> _WORK INSTRUCTION_
For each line below that includes the word "pvGroupA", make a copy.

TASK INPUT Block Start

-- pv_equiv track=rewrite | github.com/paive/AMR2TEXT | src/instance.py | build_node_aligns
-- ===== SOURCE A (Python) =====
-- def build_node_aligns(nodes, linear_amr_tokens):
--     aligns = []
--     la_index = 0
--     for idx, node in enumerate(nodes):
--         if node == 'gnode':
--             aligns.append(len(linear_amr_tokens) - 1)
--             break
--         while (la_index < len(linear_amr_tokens)) and (linear_amr_tokens[la_index] != node):
--             la_index += 1
--         aligns.append(la_index)
--     assert len(aligns) == len(nodes)
--     return aligns
-- ===== SOURCE B (Python) =====
-- def _bisect_left(ps, x):
--     lo, hi = 0, len(ps)
--     while lo < hi:
--         mid = (lo + hi) // 2
--         if ps[mid] < x:
--             lo = mid + 1
--         else:
--             hi = mid
--     return lo
--
--
-- def build_node_aligns(nodes, linear_amr_tokens):
--     positions = {}
--     for i, tok in enumerate(linear_amr_tokens):
--         positions.setdefault(tok, []).append(i)
--     n = len(linear_amr_tokens)
--     aligns = []
--     la_index = 0
--     for node in nodes:
--         if node == 'gnode':
--             aligns.append(n - 1)
--             break
--         ps = positions.get(node, [])
--         j = _bisect_left(ps, la_index)
--         la_index = ps[j] if j < len(ps) else n
--         aligns.append(la_index)
--     assert len(aligns) == len(nodes)
--     return aligns
-- ===== Notes on version B (the rewrite author's own statement) =====
-- stated objective: alternative
-- what changed: Replaces the single forward-scanning pointer over the token list with a token->sorted-positions index built in one pass, resolving each node by binary search (hand-written bisect_left) for the first occurrence at or after the running lower bound.
import Mathlib
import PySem

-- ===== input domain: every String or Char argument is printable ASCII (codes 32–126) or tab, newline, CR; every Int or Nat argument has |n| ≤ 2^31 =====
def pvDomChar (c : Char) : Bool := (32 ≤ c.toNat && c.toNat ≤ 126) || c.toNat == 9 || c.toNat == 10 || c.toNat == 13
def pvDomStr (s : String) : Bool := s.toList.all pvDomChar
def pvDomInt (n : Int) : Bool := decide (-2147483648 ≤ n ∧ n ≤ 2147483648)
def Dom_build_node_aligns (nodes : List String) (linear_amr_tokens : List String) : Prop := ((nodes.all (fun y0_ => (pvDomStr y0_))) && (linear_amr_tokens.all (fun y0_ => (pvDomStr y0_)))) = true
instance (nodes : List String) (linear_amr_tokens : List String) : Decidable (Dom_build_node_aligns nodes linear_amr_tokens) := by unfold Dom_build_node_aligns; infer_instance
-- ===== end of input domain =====

-- B replaces A's forward-scanning pointer over the tokens with a token→positions index plus
-- binary search; equal return values are proved on Pre_ (where A's assert does not fire).

-- ===== PORT A =====
-- the inner while loop: advance la while la < len(tokens) and tokens[la] != node
def scanA (ts : List String) (node : String) (la : Nat) : Nat :=
  if h : la < ts.length ∧ ts.getD la "" ≠ node then scanA ts node (la + 1) else la
termination_by ts.length - la
decreasing_by omega

-- the for loop over nodes, threading la_index; the 'gnode' branch appends len-1 and breaks
def goA (ts : List String) : List String → Nat → List Int
  | [], _ => []
  | node :: rest, la =>
    if node = "gnode" then [(ts.length : Int) - 1]
    else
      let la' := scanA ts node la
      (la' : Int) :: goA ts rest la'

def build_node_aligns (nodes : List String) (linear_amr_tokens : List String) : List Int :=
  goA linear_amr_tokens nodes 0

-- ===== PORT B =====
-- positions.setdefault(tok, []).append(i) over enumerate(linear_amr_tokens)
def buildPos : List String → Nat → PySem.Dict String (List Nat) → PySem.Dict String (List Nat)
  | [], _, d => d
  | t :: rest, i, d => buildPos rest (i + 1) (d.insert t (d.getD t [] ++ [i]))

-- hand-written bisect_left from Source B
def bl (ps : List Nat) (x : Nat) (lo hi : Nat) : Nat :=
  if h : lo < hi then
    let mid := (lo + hi) / 2
    if ps.getD mid 0 < x then bl ps x (mid + 1) hi else bl ps x lo mid
  else lo
termination_by hi - lo
decreasing_by all_goals omega

-- the for loop of B
def goB (n : Nat) (pos : PySem.Dict String (List Nat)) : List String → Nat → List Int
  | [], _ => []
  | node :: rest, la =>
    if node = "gnode" then [(n : Int) - 1]
    else
      let ps := pos.getD node []
      let j := bl ps la 0 ps.length
      let la' := if j < ps.length then ps.getD j 0 else n
      (la' : Int) :: goB n pos rest la'

def build_node_aligns_alt (nodes : List String) (linear_amr_tokens : List String) : List Int :=
  goB linear_amr_tokens.length (buildPos linear_amr_tokens 0 PySem.Dict.empty) nodes 0

-- ===== PRECONDITION & SPEC =====
-- Pre_ excludes exactly the inputs where 'gnode' occurs before the last node: there A's
-- break leaves aligns shorter than nodes and the assert raises AssertionError.
def Pre_build_node_aligns (nodes : List String) (linear_amr_tokens : List String) : Prop :=
  "gnode" ∉ nodes.dropLast
instance (nodes : List String) (linear_amr_tokens : List String) : Decidable (Pre_build_node_aligns nodes linear_amr_tokens) := by unfold Pre_build_node_aligns; infer_instance

def pvWitness_build_node_aligns : List String × List String := (["a", "b", "gnode"], ["x", "a", "b"])

def Spec_build_node_aligns (nodes : List String) (linear_amr_tokens : List String) (out : List Int) : Prop := out = build_node_aligns_alt nodes linear_amr_tokens
instance (nodes : List String) (linear_amr_tokens : List String) (out : List Int) : Decidable (Spec_build_node_aligns nodes linear_amr_tokens out) := by unfold Spec_build_node_aligns; infer_instance

-- ===== CLAIM (what is proved, stated in full; the proofs are below) =====
def Claim_equal_build_node_aligns : Prop := ∀ (nodes : List String) (linear_amr_tokens : List String), Dom_build_node_aligns nodes linear_amr_tokens → Pre_build_node_aligns nodes linear_amr_tokens → Spec_build_node_aligns nodes linear_amr_tokens (build_node_aligns nodes linear_amr_tokens)

-- ===== LEMMAS AND PROOFS =====

-- the positions that the index assigns to key k, starting at offset i
def posSpec : List String → Nat → String → List Nat
  | [], _, _ => []
  | t :: rest, i, k => (if t = k then [i] else []) ++ posSpec rest (i + 1) k

theorem buildPos_getD (ts : List String) (i : Nat) (d : PySem.Dict String (List Nat)) (k : String) :
    (buildPos ts i d).getD k [] = d.getD k [] ++ posSpec ts i k := by
  induction ts generalizing i d with
  | nil => simp [buildPos, posSpec]
  | cons t rest ih =>
    simp only [buildPos, posSpec, ih, PySem.Dict.getD_insert]
    by_cases h : k = t
    · subst h; simp
    · have h' : ¬ t = k := fun e => h e.symm
      simp [h, h']

theorem posSpec_mem (ts : List String) (i : Nat) (k : String) (p : Nat) :
    p ∈ posSpec ts i k ↔ i ≤ p ∧ p < i + ts.length ∧ ts.getD (p - i) "" = k := by
  induction ts generalizing i with
  | nil => simp [posSpec]; omega
  | cons t rest ih =>
    simp only [posSpec, List.mem_append, ih]
    by_cases h : t = k
    · subst h
      constructor
      · rintro (hp | ⟨h1, h2, h3⟩)
        · simp at hp
          subst hp
          exact ⟨le_rfl, by simp, by simp⟩
        · refine ⟨by omega, by simp; omega, ?_⟩
          have : p - i = (p - (i + 1)) + 1 := by omega
          rw [this]; simpa using h3
      · rintro ⟨h1, h2, h3⟩
        by_cases hpi : p = i
        · left; simp [hpi]
        · right
          refine ⟨by omega, by simp at h2 ⊢; omega, ?_⟩
          have : p - i = (p - (i + 1)) + 1 := by omega
          rw [this] at h3; simpa using h3
    · simp only [if_neg h, List.not_mem_nil, false_or, List.length_cons]
      constructor
      · rintro ⟨h1, h2, h3⟩
        refine ⟨by omega, by omega, ?_⟩
        have : p - i = (p - (i + 1)) + 1 := by omega
        rw [this]; simpa using h3
      · rintro ⟨h1, h2, h3⟩
        have hpi : p ≠ i := by
          intro hh; subst hh; simp at h3; exact h h3
        refine ⟨by omega, by omega, ?_⟩
        have : p - i = (p - (i + 1)) + 1 := by omega
        rw [this] at h3; simpa using h3

theorem posSpec_sorted (ts : List String) (i : Nat) (k : String) :
    (posSpec ts i k).Pairwise (· < ·) := by
  induction ts generalizing i with
  | nil => simp [posSpec]
  | cons t rest ih =>
    simp only [posSpec]
    refine List.pairwise_append.2 ⟨?_, ih (i + 1), ?_⟩
    · split <;> simp
    · intro a ha b hb
      have := ((posSpec_mem rest (i + 1) k b).1 hb).1
      split at ha
      · simp at ha; omega
      · simp at ha

theorem sorted_getD_mono (ps : List Nat) (h : ps.Pairwise (· ≤ ·)) (i j : Nat)
    (hij : i ≤ j) (hj : j < ps.length) : ps.getD i 0 ≤ ps.getD j 0 := by
  rcases Nat.lt_or_ge i j with hlt | hge
  · rw [List.getD_eq_getElem ps 0 (by omega), List.getD_eq_getElem ps 0 hj]
    exact List.pairwise_iff_getElem.1 h i j (by omega) hj hlt
  · have : i = j := by omega
    subst this; rfl

-- bisect_left invariant: the result j is ≤ len, everything before j is < x,
-- and the element at j (if any) is ≥ x
theorem bl_inv (ps : List Nat) (hs : ps.Pairwise (· ≤ ·)) (x : Nat) :
    ∀ fuel lo hi, hi - lo ≤ fuel → lo ≤ hi → hi ≤ ps.length →
    (∀ idx, idx < lo → ps.getD idx 0 < x) →
    (∀ idx, hi ≤ idx → idx < ps.length → x ≤ ps.getD idx 0) →
    (bl ps x lo hi ≤ ps.length) ∧
    (∀ idx, idx < bl ps x lo hi → ps.getD idx 0 < x) ∧
    (bl ps x lo hi < ps.length → x ≤ ps.getD (bl ps x lo hi) 0) := by
  intro fuel
  induction fuel with
  | zero =>
    intro lo hi hfuel hle hhi hlo hge
    have : lo = hi := by omega
    subst this
    rw [bl]; simp only [lt_irrefl, dite_false]
    exact ⟨by omega, hlo, fun h => hge lo le_rfl h⟩
  | succ f ih =>
    intro lo hi hfuel hle hhi hlo hge
    rw [bl]
    by_cases h : lo < hi
    · simp only [dif_pos h]
      set mid := (lo + hi) / 2 with hmid
      have hm1 : lo ≤ mid := by omega
      have hm2 : mid < hi := by omega
      by_cases hc : ps.getD mid 0 < x
      · simp only [if_pos hc]
        exact ih (mid + 1) hi (by omega) (by omega) hhi
          (fun idx hidx => lt_of_le_of_lt
            (sorted_getD_mono ps hs idx mid (by omega) (by omega)) hc) hge
      · simp only [if_neg hc]
        exact ih lo mid (by omega) (by omega) (by omega) hlo
          (fun idx hidx hlen => le_trans (by omega)
            (sorted_getD_mono ps hs mid idx hidx hlen))
    · simp only [dif_neg h]
      have : lo = hi := by omega
      subst this
      exact ⟨by omega, hlo, fun hh => hge lo le_rfl hh⟩

-- properties of the inner while loop of A
theorem scanA_props (ts : List String) (k : String) :
    ∀ fuel la, ts.length - la ≤ fuel → la ≤ ts.length →
    la ≤ scanA ts k la ∧ scanA ts k la ≤ ts.length ∧
    (∀ j, la ≤ j → j < scanA ts k la → ts.getD j "" ≠ k) ∧
    (scanA ts k la < ts.length → ts.getD (scanA ts k la) "" = k) := by
  intro fuel
  induction fuel with
  | zero =>
    intro la hfuel hla
    have : la = ts.length := by omega
    rw [scanA]
    have : ¬ (la < ts.length ∧ ts.getD la "" ≠ k) := by omega
    simp only [dif_neg this]
    exact ⟨le_rfl, hla, fun j h1 h2 => absurd h2 (by omega), fun h => by omega⟩
  | succ f ih =>
    intro la hfuel hla
    rw [scanA]
    by_cases h : la < ts.length ∧ ts.getD la "" ≠ k
    · simp only [dif_pos h]
      obtain ⟨r1, r2, r3, r4⟩ := ih (la + 1) (by omega) (by omega)
      refine ⟨by omega, r2, ?_, r4⟩
      intro j hj1 hj2
      rcases Nat.eq_or_lt_of_le hj1 with heq | hlt
      · subst heq; exact h.2
      · exact r3 j hlt hj2
    · simp only [dif_neg h]
      refine ⟨le_rfl, hla, fun j h1 h2 => absurd h2 (by omega), ?_⟩
      intro hlt
      by_contra hne
      exact h ⟨hlt, hne⟩

-- the two inner computations agree: A's scan = B's index lookup + bisect
theorem step_eq (ts : List String) (k : String) (la : Nat) (hla : la ≤ ts.length) :
    scanA ts k la =
      (if bl (posSpec ts 0 k) la 0 (posSpec ts 0 k).length < (posSpec ts 0 k).length
       then (posSpec ts 0 k).getD (bl (posSpec ts 0 k) la 0 (posSpec ts 0 k).length) 0
       else ts.length) := by
  set ps := posSpec ts 0 k with hps
  have hsorted : ps.Pairwise (· < ·) := posSpec_sorted ts 0 k
  have hsorted' : ps.Pairwise (· ≤ ·) := hsorted.imp (fun h => Nat.le_of_lt h)
  have hmem : ∀ p, p ∈ ps ↔ p < ts.length ∧ ts.getD p "" = k := by
    intro p
    rw [hps, posSpec_mem]
    simp
  obtain ⟨j1, j2, j3⟩ := bl_inv ps hsorted' la ps.length 0 ps.length
    (by omega) (by omega) le_rfl (by omega) (by omega)
  set j := bl ps la 0 ps.length with hj
  obtain ⟨s1, s2, s3, s4⟩ := scanA_props ts k (ts.length - la) la le_rfl hla
  set r := scanA ts k la with hr
  -- value computed by B
  by_cases hjl : j < ps.length
  · rw [if_pos hjl]
    set v := ps.getD j 0 with hv
    have hvmem : v ∈ ps := by
      rw [hv, List.getD_eq_getElem ps 0 hjl]; exact List.getElem_mem _
    have hvtok := (hmem v).1 hvmem
    have hvge : la ≤ v := j3 hjl
    -- v is minimal among positions ≥ la: any p ∈ ps with la ≤ p has v ≤ p
    have hmin : ∀ p, p ∈ ps → la ≤ p → v ≤ p := by
      intro p hp hlap
      obtain ⟨idx, hidx, hidxv⟩ := List.getElem_of_mem hp
      have hidx' : ps.getD idx 0 = p := by rw [List.getD_eq_getElem ps 0 hidx, hidxv]
      by_cases hij : idx < j
      · have := j2 idx hij; omega
      · rw [← hidx']
        exact sorted_getD_mono ps hsorted' j idx (by omega) hidx
    -- now r = v by antisymmetry of the minimality characterisations
    rcases Nat.lt_trichotomy r v with hlt | heq | hgt
    · exfalso
      have hrlen : r < ts.length := by omega
      have : r ∈ ps := (hmem r).2 ⟨hrlen, s4 hrlen⟩
      have := hmin r this s1; omega
    · exact heq
    · exfalso
      exact s3 v hvge (by omega) hvtok.2
  · rw [if_neg hjl]
    -- no position ≥ la exists: all elements of ps are < la
    have hall : ∀ p, p ∈ ps → p < la := by
      intro p hp
      obtain ⟨idx, hidx, hidxv⟩ := List.getElem_of_mem hp
      have : ps.getD idx 0 = p := by rw [List.getD_eq_getElem ps 0 hidx, hidxv]
      have := j2 idx (by omega)
      omega
    by_contra hne
    have hrlen : r < ts.length := by omega
    have : r ∈ ps := (hmem r).2 ⟨hrlen, s4 hrlen⟩
    have := hall r this
    omega

theorem go_eq (ts : List String) (nodes : List String) :
    ∀ la, la ≤ ts.length →
    goA ts nodes la = goB ts.length (buildPos ts 0 PySem.Dict.empty) nodes la := by
  induction nodes with
  | nil => intro la _; rfl
  | cons node rest ih =>
    intro la hla
    by_cases hg : node = "gnode"
    · simp [goA, goB, hg]
    · simp only [goA, goB, if_neg hg]
      have hps : (buildPos ts 0 PySem.Dict.empty).getD node [] = posSpec ts 0 node := by
        rw [buildPos_getD]; simp
      rw [hps]
      rw [← step_eq ts node la hla]
      have hle : scanA ts node la ≤ ts.length :=
        (scanA_props ts node (ts.length - la) la le_rfl hla).2.1
      rw [ih (scanA ts node la) hle]

-- ===== VERDICT (by name: the statement is the Claim_ definition above) =====
theorem build_node_aligns_spec : Claim_equal_build_node_aligns := by
  intro nodes linear_amr_tokens _ _
  unfold Spec_build_node_aligns build_node_aligns build_node_aligns_alt
  exact go_eq linear_amr_tokens nodes 0 (by omega)
theorem pvNet_eq (lex : PySem.Dict String (List String)) (k v : String) :
    pvNet lex k v = pvStepAdd lex k v := by
  unfold pvNet pvStepAdd
  by_cases hk : lex.contains k = false
  · simp only [hk, if_true]
    rw [if_pos (PySem.Dict.contains_insert_self lex k [v])]
    rw [if_pos (by rw [PySem.Dict.getD_insert_self]; simp)]
  · have hk' : lex.contains k = true := by
      cases hcc : lex.contains k
      · exact absurd hcc hk
      · rfl
    simp only [hk', Bool.true_eq_false, if_false, if_true]

theorem pvStepA_eq (pre xs : List String) (x : String)
    (lex : PySem.Dict String (List String)) (key : String) :
    pvStepA (pre ++ x :: xs) (lex, key) ((pre.length : Int), x)
      = (pvStepAdd lex (key ++ x) (if xs = [] then "NULL" else pvJoin xs), key ++ x) := by
  have hdrop : PySem.List.slice (pre ++ x :: xs) (some ((pre.length : Int) + 1)) none = xs := by
    rw [PySem.List.slice_from _ (by positivity)]
    have h1 : ((pre.length : Int) + 1).toNat = (pre ++ [x]).length := by
      simp
    rw [h1, show pre ++ x :: xs = (pre ++ [x]) ++ xs by simp, List.drop_left]
  rw [← pvNet_eq]
  simp only [pvStepA, pvNet, hdrop]
  by_cases hxs : xs = []
  · subst hxs
    have hC : ¬ ((pre.length : Int) < (((pre ++ [x] : List String).length : Int) - 1)) := by
      simp
    rw [if_pos rfl, if_neg hC, if_neg hC]
  · have hC : (pre.length : Int) < (((pre ++ x :: xs : List String).length : Int) - 1) := by
      have : 0 < xs.length := List.length_pos_of_ne_nil hxs
      simp only [List.length_append, List.length_cons]
      push_cast
      omega
    rw [if_neg hxs, if_pos hC, if_pos hC]

theorem pvLoop_eq (xs : List String) : ∀ (pre : List String)
    (lex : PySem.Dict String (List String)) (seen : PySem.Dict String (PySem.Set String))
    (key : String), pvInv lex seen →
    (((PySem.List.enumerate xs (pre.length : Int)).foldl (pvStepA (pre ++ xs)) (lex, key)).1
        = ((xs.zip (pvConts xs)).foldl
            (fun (q : (PySem.Dict String (List String) × PySem.Dict String (PySem.Set String)) × String) p =>
              let key := q.2 ++ p.1
              (pvAdd q.1 key p.2, key)) ((lex, seen), key)).1.1) ∧
      pvInv (((xs.zip (pvConts xs)).foldl
            (fun (q : (PySem.Dict String (List String) × PySem.Dict String (PySem.Set String)) × String) p =>
              let key := q.2 ++ p.1
              (pvAdd q.1 key p.2, key)) ((lex, seen), key)).1.1)
        (((xs.zip (pvConts xs)).foldl
            (fun (q : (PySem.Dict String (List String) × PySem.Dict String (PySem.Set String)) × String) p =>
              let key := q.2 ++ p.1
              (pvAdd q.1 key p.2, key)) ((lex, seen), key)).1.2) := by
  induction xs with
  | nil => exact fun pre lex seen key h => ⟨rfl, h⟩
  | cons x xs ih =>
    intro pre lex seen key h
    rw [PySem.List.enumerate_cons]
    simp only [pvConts, List.zip_cons_cons, List.foldl_cons]
    rw [pvStepA_eq pre xs x lex key]
    obtain ⟨hfst, hinv⟩ := pvAdd_eq lex seen (key ++ x) (if xs = [] then "NULL" else pvJoin xs) h
    rw [← hfst]
    have hlen : (pre.length : Int) + 1 = ((pre ++ [x]).length : Int) := by simp
    have happ : pre ++ x :: xs = (pre ++ [x]) ++ xs := by simp
    rw [hlen, happ]
    have hmain := ih (pre ++ [x])
      (pvAdd (lex, seen) (key ++ x) (if xs = [] then "NULL" else pvJoin xs)).1
      (pvAdd (lex, seen) (key ++ x) (if xs = [] then "NULL" else pvJoin xs)).2
      (key ++ x) hinv
    simpa using hmain

theorem pvEmptyAppend (s : String) : "" ++ s = s := by
  apply String.ext
  simp

theorem pvGroup_eq (lex : PySem.Dict String (List String))
    (seen : PySem.Dict String (PySem.Set String)) (stem : String) (suffixes : List String)
    (h : pvInv lex seen) :
    (pvGroupB (lex, seen) stem suffixes).1 = pvGroupA lex stem suffixes ∧
      pvInv (pvGroupB (lex, seen) stem suffixes).1 (pvGroupB (lex, seen) stem suffixes).2 := by
  have hinit : (if (suffixes.foldr (fun s (ca : List String × String) => (ca.2 :: ca.1, s ++ ca.2)) ([], "")).2 ≠ "" then
        (suffixes.foldr (fun s (ca : List String × String) => (ca.2 :: ca.1, s ++ ca.2)) ([], "")).2 else "NULL")
      = (if pvJoin suffixes = "" then "NULL" else pvJoin suffixes) := by
    rw [pvFoldr_snd]
    by_cases hj : pvJoin suffixes = ""
    · rw [if_neg (by simp [hj]), if_pos hj]
    · rw [if_pos hj, if_neg hj]
  simp only [pvGroupB, pvGroupA, pvConts_eq, hinit]
  obtain ⟨hfst, hinv⟩ := pvAdd_eq lex seen stem (if pvJoin suffixes = "" then "NULL" else pvJoin suffixes) h
  have hstep : pvStepAdd lex stem (if pvJoin suffixes = "" then "NULL" else pvJoin suffixes)
      = (if lex.contains stem = false then lex.insert stem [if pvJoin suffixes = "" then "NULL" else pvJoin suffixes]
         else if (lex.getD stem []).contains (if pvJoin suffixes = "" then "NULL" else pvJoin suffixes) = true then lex
         else lex.modify stem [] (· ++ [if pvJoin suffixes = "" then "NULL" else pvJoin suffixes])) := rfl
  rw [← hstep, ← hfst]
  have hmain := pvLoop_eq suffixes []
    (pvAdd (lex, seen) stem (if pvJoin suffixes = "" then "NULL" else pvJoin suffixes)).1
    (pvAdd (lex, seen) stem (if pvJoin suffixes = "" then "NULL" else pvJoin suffixes)).2
    stem hinv
  constructor
  · exact Eq.symm (by simpa [pvEmptyAppend] using hmain.1)
  · simpa [pvEmptyAppend] using hmain.2

theorem pvGroups_eq (gs : List (List String)) : ∀ (stem : String)
    (lex : PySem.Dict String (List String)) (seen : PySem.Dict String (PySem.Set String)),
    pvInv lex seen →
    ((gs.foldl (fun st suffixes => pvGroupB st stem suffixes) (lex, seen)).1
        = gs.foldl (fun lex suffixes => pvGroupA lex stem suffixes) lex) ∧
      pvInv (gs.foldl (fun st suffixes => pvGroupB st stem suffixes) (lex, seen)).1
        (gs.foldl (fun st suffixes => pvGroupB st stem suffixes) (lex, seen)).2 := by
  induction gs with
  | nil => exact fun stem lex seen h => ⟨rfl, h⟩
  | cons g gs ih =>
    intro stem lex seen h
    simp only [List.foldl_cons]
    obtain ⟨hfst, hinv⟩ := pvGroup_eq lex seen stem g h
    rw [← hfst]
    have hmain := ih stem (pvGroupB (lex, seen) stem g).1 (pvGroupB (lex, seen) stem g).2 hinv
    simpa using hmain

theorem pvItems_eq (items : List (String × List (List String))) :
    ∀ (lex : PySem.Dict String (List String)) (seen : PySem.Dict String (PySem.Set String)),
    pvInv lex seen →
    ((items.foldl (fun st p => p.2.foldl (fun st suffixes => pvGroupB st p.1 suffixes) st) (lex, seen)).1
        = items.foldl (fun lex p => p.2.foldl (fun lex suffixes => pvGroupA lex p.1 suffixes) lex) lex) := by
  induction items with
  | nil => exact fun lex seen _ => rfl
  | cons it items ih =>
    intro lex seen h
    simp only [List.foldl_cons]
    obtain ⟨hfst, hinv⟩ := pvGroups_eq it.2 it.1 lex seen h
    rw [← hfst]
    have hmain := ih
      (it.2.foldl (fun st suffixes => pvGroupB st it.1 suffixes) (lex, seen)).1
      (it.2.foldl (fun st suffixes => pvGroupB st it.1 suffixes) (lex, seen)).2 hinv
    simpa using hmain

-- ===== VERDICT (by name: the statement is the Claim_ definition above) =====
theorem getLexicon_spec : Claim_equal_getLexicon := by
  intro stem_dict _
  unfold Spec_getLexicon getLexicon getLexicon_alt
  rw [pvItems_eq]
  intro k
  constructor
  · simp [PySem.Dict.contains_empty]
  · simp [PySem.Dict.getD_empty]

TASK INPUT Block End

> _FINISHED TASK_
    (pvGroupB (lex, seen) stem suffixes).1 = pvGroupA lex stem suffixes ∧
  simp only [pvGroupB, pvGroupA, pvConts_eq, hinit]
        = gs.foldl (fun lex suffixes => pvGroupA lex stem suffixes) lex) ∧
        = items.foldl (fun lex p => p.2.foldl (fun lex suffixes => pvGroupA lex p.1 suffixes) lex) lex) := by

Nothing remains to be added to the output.